CCC technology has advanced considerably using less polar aqueous-organic two-phase systems in the past decades, but suffered from persistent failure when adopting polar two-phase systems (typically ATPSs). Using an ATPS, this work made observation on phase distribution orientation and stationary phase retention processes in a 2-D spiral column operated on J-type HSCCC.

Based on the results of this work and those in the literature, we have examined the roles that each relevant physical force plays in contributing to phase distribution and retention in CCC columns. This in-depth analysis led us to identify that the effects of these concerned forces (the solid–liquid friction force and tangential centrifugal force) can be related to two physical properties of any chosen two-phase system, namely density difference between lower and upper phases and interfacial tension.

This finding then enabled us to connect virtually all the experimental results to this reasoning on the working of J-type CCC on both 2-D spiral and 3-D helical columns. Subject to critiques from within and beyond this research area, it is hoped that we have been close to fully understand the physical nature of the CCC technology invented by Ito some 40 years ago. Conclusions of this work allow us to eventually understand certain boundaries that experimental effects endeavoured to break over the past 20–30 years.

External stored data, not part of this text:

-- pv_equiv track=rewrite | github.com/kopaltekriwal/VeteranHire | VeteranHireRepoPush/backend/app.py | derive_gap_and_courses
-- ===== SOURCE A (Python) =====
-- def derive_gap_and_courses(skills: list[str]) -> tuple[list[str], list[str]]:
--     gap_bank = {
--         'Python': ('AI', 'AI Basics'),
--         'Leadership': ('Data Analysis', 'Data Analytics'),
--         'Operations': ('Cloud Tools', 'Cloud Foundations'),
--         'Logistics': ('ERP', 'ERP for Operations'),
--         'Communication': ('Stakeholder Management', 'Business Communication'),
--         'Project Management': ('Agile', 'Agile Fundamentals'),
--         'Excel': ('BI Tools', 'Power BI Essentials'),
--     }
--
--     found_gaps: list[str] = []
--     found_courses: list[str] = []
--
--     for skill in skills:
--         gap, course = gap_bank.get(skill, ('Digital Skills', 'Digital Skills Bootcamp'))
--         if gap not in found_gaps:
--             found_gaps.append(gap)
--         if course not in found_courses:
--             found_courses.append(course)
--
--     if not found_gaps:
--         found_gaps = ['AI', 'Data Analysis']
--         found_courses = ['AI Basics', 'Data Analytics']
--
--     return found_gaps[:4], found_courses[:4]
-- ===== SOURCE B (Python) =====
-- def derive_gap_and_courses(skills: list[str]) -> tuple[list[str], list[str]]:
--     gap_bank = {
--         'Python': ('AI', 'AI Basics'),
--         'Leadership': ('Data Analysis', 'Data Analytics'),
--         'Operations': ('Cloud Tools', 'Cloud Foundations'),
--         'Logistics': ('ERP', 'ERP for Operations'),
--         'Communication': ('Stakeholder Management', 'Business Communication'),
--         'Project Management': ('Agile', 'Agile Fundamentals'),
--         'Excel': ('BI Tools', 'Power BI Essentials'),
--     }
--     pairs = [gap_bank.get(s, ('Digital Skills', 'Digital Skills Bootcamp')) for s in skills]
--     deduped = list(dict.fromkeys(pairs))[:4]
--     if not deduped:
--         return ['AI', 'Data Analysis'], ['AI Basics', 'Data Analytics']
--     found_gaps, found_courses = zip(*deduped)
--     return list(found_gaps), list(found_courses)
-- ===== Notes on version B (the rewrite author's own statement) =====
-- stated objective: simpler
-- what changed: Replaces A's single loop maintaining two membership-checked accumulator lists with a three-pass pipeline: map skills to (gap, course) pairs, dedup the pairs as whole units via dict.fromkeys, then truncate and unzip into the two lists (valid because each gap corresponds to exactly one course).
import Mathlib
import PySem

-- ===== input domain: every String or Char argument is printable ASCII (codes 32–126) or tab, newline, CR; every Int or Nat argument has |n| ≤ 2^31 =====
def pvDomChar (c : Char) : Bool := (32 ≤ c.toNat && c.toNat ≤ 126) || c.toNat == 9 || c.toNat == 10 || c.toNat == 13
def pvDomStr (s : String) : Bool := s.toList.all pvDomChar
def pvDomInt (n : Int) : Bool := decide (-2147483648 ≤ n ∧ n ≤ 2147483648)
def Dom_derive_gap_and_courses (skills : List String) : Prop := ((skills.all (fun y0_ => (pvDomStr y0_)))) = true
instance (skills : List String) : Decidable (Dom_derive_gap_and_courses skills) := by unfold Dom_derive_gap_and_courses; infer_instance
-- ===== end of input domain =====

-- B maps each skill to its (gap, course) pair, dedups the pairs as whole units (valid because each
-- gap pairs with exactly one course), truncates, and unzips — replacing A's two independent
-- membership-checked accumulators with map → dedup → unzip (objective: simpler decomposition).

-- ===== PORT A =====
def pvGapBank : PySem.Dict String (String × String) := PySem.Dict.ofList
  [ ("Python", ("AI", "AI Basics")),
    ("Leadership", ("Data Analysis", "Data Analytics")),
    ("Operations", ("Cloud Tools", "Cloud Foundations")),
    ("Logistics", ("ERP", "ERP for Operations")),
    ("Communication", ("Stakeholder Management", "Business Communication")),
    ("Project Management", ("Agile", "Agile Fundamentals")),
    ("Excel", ("BI Tools", "Power BI Essentials")) ]

def derive_gap_and_courses (skills : List String) : List String × List String :=
  let st := skills.foldl (fun (acc : List String × List String) skill =>
      let gc := pvGapBank.getD skill ("Digital Skills", "Digital Skills Bootcamp")
      let found_gaps := if gc.1 ∈ acc.1 then acc.1 else acc.1 ++ [gc.1]
      let found_courses := if gc.2 ∈ acc.2 then acc.2 else acc.2 ++ [gc.2]
      (found_gaps, found_courses)) ([], [])
  let st' := if st.1 = [] then (["AI", "Data Analysis"], ["AI Basics", "Data Analytics"]) else st
  (PySem.List.slice st'.1 none (some 4), PySem.List.slice st'.2 none (some 4))

-- ===== PORT B =====
def derive_gap_and_courses_alt (skills : List String) : List String × List String :=
  let pairs := skills.map (fun s => pvGapBank.getD s ("Digital Skills", "Digital Skills Bootcamp"))
  let deduped := PySem.List.slice (PySem.List.dedup pairs) none (some 4)
  if deduped = [] then (["AI", "Data Analysis"], ["AI Basics", "Data Analytics"])
  else deduped.unzip

-- ===== PRECONDITION & SPEC =====
def Spec_derive_gap_and_courses (skills : List String) (out : List String × List String) : Prop := out = derive_gap_and_courses_alt skills
instance (skills : List String) (out : List String × List String) : Decidable (Spec_derive_gap_and_courses skills out) := by unfold Spec_derive_gap_and_courses; infer_instance

-- ===== CLAIM (what is proved, stated in full; the proofs are below) =====
def Claim_equal_derive_gap_and_courses : Prop := ∀ (skills : List String), Dom_derive_gap_and_courses skills → Spec_derive_gap_and_courses skills (derive_gap_and_courses skills)

-- ===== LEMMAS AND PROOFS =====

-- the eight pairs either program can ever produce (the seven bank values plus the default)
def pvAllPairs : List (String × String) :=
  [ ("AI", "AI Basics"), ("Data Analysis", "Data Analytics"), ("Cloud Tools", "Cloud Foundations"),
    ("ERP", "ERP for Operations"), ("Stakeholder Management", "Business Communication"),
    ("Agile", "Agile Fundamentals"), ("BI Tools", "Power BI Essentials"),
    ("Digital Skills", "Digital Skills Bootcamp") ]

lemma pvBank_mem (s : String) :
    pvGapBank.getD s ("Digital Skills", "Digital Skills Bootcamp") ∈ pvAllPairs := by
  rcases h : pvGapBank.get? s with _ | v
  · simp [PySem.Dict.getD, h, pvAllPairs]
  · have hv : (s, v) ∈ pvGapBank.items := PySem.Dict.mem_items_of_get?_eq_some pvGapBank h
    have hit : pvGapBank.items =
      [ ("Python", ("AI", "AI Basics")),
        ("Leadership", ("Data Analysis", "Data Analytics")),
        ("Operations", ("Cloud Tools", "Cloud Foundations")),
        ("Logistics", ("ERP", "ERP for Operations")),
        ("Communication", ("Stakeholder Management", "Business Communication")),
        ("Project Management", ("Agile", "Agile Fundamentals")),
        ("Excel", ("BI Tools", "Power BI Essentials")) ] := by decide
    rw [hit] at hv
    simp only [List.mem_cons, List.not_mem_nil, or_false, Prod.mk.injEq] at hv
    simp only [PySem.Dict.getD, h, Option.getD_some]
    rcases hv with ⟨_, rfl⟩ | ⟨_, rfl⟩ | ⟨_, rfl⟩ | ⟨_, rfl⟩ | ⟨_, rfl⟩ | ⟨_, rfl⟩ | ⟨_, rfl⟩ <;>
      simp [pvAllPairs]

lemma pvPairInj : ∀ p ∈ pvAllPairs, ∀ q ∈ pvAllPairs,
    (p.1 = q.1 → p = q) ∧ (p.2 = q.2 → p = q) := by decide

lemma pvMemFst {P : List (String × String)} {q : String × String}
    (hP : ∀ p ∈ P, p ∈ pvAllPairs) (hq : q ∈ pvAllPairs) :
    q.1 ∈ P.map Prod.fst ↔ q ∈ P := by
  constructor
  · intro h
    rcases List.mem_map.mp h with ⟨p, hp, he⟩
    have := ((pvPairInj p (hP p hp) q hq).1 he)
    exact this ▸ hp
  · intro h; exact List.mem_map.mpr ⟨q, h, rfl⟩

lemma pvMemSnd {P : List (String × String)} {q : String × String}
    (hP : ∀ p ∈ P, p ∈ pvAllPairs) (hq : q ∈ pvAllPairs) :
    q.2 ∈ P.map Prod.snd ↔ q ∈ P := by
  constructor
  · intro h
    rcases List.mem_map.mp h with ⟨p, hp, he⟩
    have := ((pvPairInj p (hP p hp) q hq).2 he)
    exact this ▸ hp
  · intro h; exact List.mem_map.mpr ⟨q, h, rfl⟩

lemma pvLoop_eq (skills : List String) : ∀ (P : List (String × String)),
    (∀ p ∈ P, p ∈ pvAllPairs) →
    skills.foldl (fun (acc : List String × List String) skill =>
      let gc := pvGapBank.getD skill ("Digital Skills", "Digital Skills Bootcamp")
      let found_gaps := if gc.1 ∈ acc.1 then acc.1 else acc.1 ++ [gc.1]
      let found_courses := if gc.2 ∈ acc.2 then acc.2 else acc.2 ++ [gc.2]
      (found_gaps, found_courses)) (P.map Prod.fst, P.map Prod.snd)
    = ((List.foldl PySem.Set.add P
          (skills.map (fun s => pvGapBank.getD s ("Digital Skills", "Digital Skills Bootcamp")))).map Prod.fst,
       (List.foldl PySem.Set.add P
          (skills.map (fun s => pvGapBank.getD s ("Digital Skills", "Digital Skills Bootcamp")))).map Prod.snd) := by
  induction skills with
  | nil => intro P hP; simp
  | cons s rest ih =>
    intro P hP
    have hq : pvGapBank.getD s ("Digital Skills", "Digital Skills Bootcamp") ∈ pvAllPairs :=
      pvBank_mem s
    set q := pvGapBank.getD s ("Digital Skills", "Digital Skills Bootcamp") with hqdef
    by_cases hmem : q ∈ P
    · have h1 : q.1 ∈ P.map Prod.fst := (pvMemFst hP hq).mpr hmem
      have h2 : q.2 ∈ P.map Prod.snd := (pvMemSnd hP hq).mpr hmem
      have hadd : PySem.Set.add P q = P := by
        simp [PySem.Set.add, hmem]
      simp only [List.foldl_cons, List.map_cons, ← hqdef]
      rw [if_pos h1, if_pos h2, hadd]
      exact ih P hP
    · have h1 : q.1 ∉ P.map Prod.fst := fun h => hmem ((pvMemFst hP hq).mp h)
      have h2 : q.2 ∉ P.map Prod.snd := fun h => hmem ((pvMemSnd hP hq).mp h)
      have hadd : PySem.Set.add P q = P ++ [q] := by
        simp [PySem.Set.add, hmem]
      have hP' : ∀ p ∈ P ++ [q], p ∈ pvAllPairs := by
        intro p hp
        rcases List.mem_append.mp hp with h | h
        · exact hP p h
        · simp at h; exact h ▸ hq
      simp only [List.foldl_cons, List.map_cons, ← hqdef]
      rw [if_neg h1, if_neg h2, hadd]
      have hst : (P.map Prod.fst ++ [q.1], P.map Prod.snd ++ [q.2])
          = ((P ++ [q]).map Prod.fst, (P ++ [q]).map Prod.snd) := by simp
      rw [hst]
      exact ih (P ++ [q]) hP'

-- ===== VERDICT (by name: the statement is the Claim_ definition above) =====
theorem derive_gap_and_courses_spec : Claim_equal_derive_gap_and_courses := by
  intro skills _
  unfold Spec_derive_gap_and_courses
  show derive_gap_and_courses skills = derive_gap_and_courses_alt skills
  have hmain := pvLoop_eq skills [] (by simp)
  simp only [List.map_nil] at hmain
  simp only [derive_gap_and_courses, derive_gap_and_courses_alt]
  rw [hmain]
  set D := List.foldl PySem.Set.add []
      (skills.map (fun s => pvGapBank.getD s ("Digital Skills", "Digital Skills Bootcamp"))) with hD
  have hdedup : PySem.List.dedup
      (skills.map (fun s => pvGapBank.getD s ("Digital Skills", "Digital Skills Bootcamp"))) = D := by
    simp [PySem.List.dedup, PySem.Set.ofList, PySem.Set.empty, hD]
  rw [hdedup]
  have h4 : (0 : Int) ≤ 4 := by norm_num
  by_cases hE : D = []
  · simp [hE, PySem.List.slice_to _ h4]
  · have h1 : D.map Prod.fst ≠ [] := by simp [hE]
    rw [if_neg h1]
    rw [PySem.List.slice_to _ h4, PySem.List.slice_to _ h4, PySem.List.slice_to _ h4]
    have h2 : D.take (4 : Int).toNat ≠ [] := by simp [hE]
    rw [if_neg h2]
    simp [List.unzip_eq_map, List.map_take]
-- pv_equiv track=rewrite | github.com/CSU-KangHu/HiTE | bin/NeuralTE/utils/data_util.py | divided_array
-- ===== SOURCE A (Python) =====
-- def divided_array(original_array, partitions):
--     final_partitions = [[] for _ in range(partitions)]
--     node_index = 0
--
--     read_from_start = True
--     read_from_end = False
--     i = 0
--     j = len(original_array) - 1
--     while i <= j:
--         # read from file start
--         if read_from_start:
--             final_partitions[node_index % partitions].append(original_array[i])
--             i += 1
--         if read_from_end:
--             final_partitions[node_index % partitions].append(original_array[j])
--             j -= 1
--         node_index += 1
--         if node_index % partitions == 0:
--             # reverse
--             read_from_end = bool(1 - read_from_end)
--             read_from_start = bool(1 - read_from_start)
--     return final_partitions
-- ===== SOURCE B (Python) =====
-- def divided_array(original_array, partitions):
--     # Closed-form index mapping: element k of the snake consumption order comes from
--     # original index (b//2)*p + k%p (front block, b = k//p even) or mirrored from the
--     # end (b odd); partition r is exactly the elements k = r, r+p, r+2p, ...
--     n = len(original_array)
--     result = []
--     for r in range(partitions):
--         part = []
--         for k in range(r, n, partitions):
--             b = k // partitions
--             off = (b // 2) * partitions + k % partitions
--             idx = off if b % 2 == 0 else n - 1 - off
--             part.append(original_array[idx])
--         result.append(part)
--     return result
-- ===== Notes on version B (the rewrite author's own statement) =====
-- stated objective: alternative
-- what changed: B replaces A's stateful two-pointer snake walk (front/back indices plus two toggling flags threaded through one loop) by a closed-form index mapping: partition r is computed independently as the elements at original indices (b//2)*p + k%p or mirrored n-1-that for k = r, r+p, r+2p, ..., with no pointers, flags or shared mutable state.
import Mathlib
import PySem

On one hand, based on both theoretical and experimental efforts in the past, this work advanced our knowledge on the physical mechanism of the CCC technology. With minor modifications, the methodology developed here can be extended to understand the other situations for the CCC technology. On the other hand, whilst defining the application boundary for the presently popular forms of the CCC columns, this work may have opened a new avenue for applying this technology to a wide range of applications in bio-science and bio-industry (e.g. [29]).

Supplementary materials

Supplementary materials 1 through 8 record the transitional phase replacement processes at mobile phase flow rate at 4 ml/min for flow modes L-I-H, L-O-T, U-I-H, U-O-T (for both 4 ml/min and 16 ml/min), L-O-H, L-I-T, U-O-H, U-I-T. Supplementary material 9 records focussed dynamic phase interaction details for L-I-H flow mode at various column locations. We maintain that the results given as Supplementary material are an integral part of this paper. In view of the length and their nature as colour photographs, we feel that the present means for showing these results has been adequate and effective.

Appendix A. Supplementary data

The authors maintain that the results given as Supplementary material are an integral part of this paper. In view of the length and their colour photographic nature, we feel that the present means for showing these results has been adequate and effective.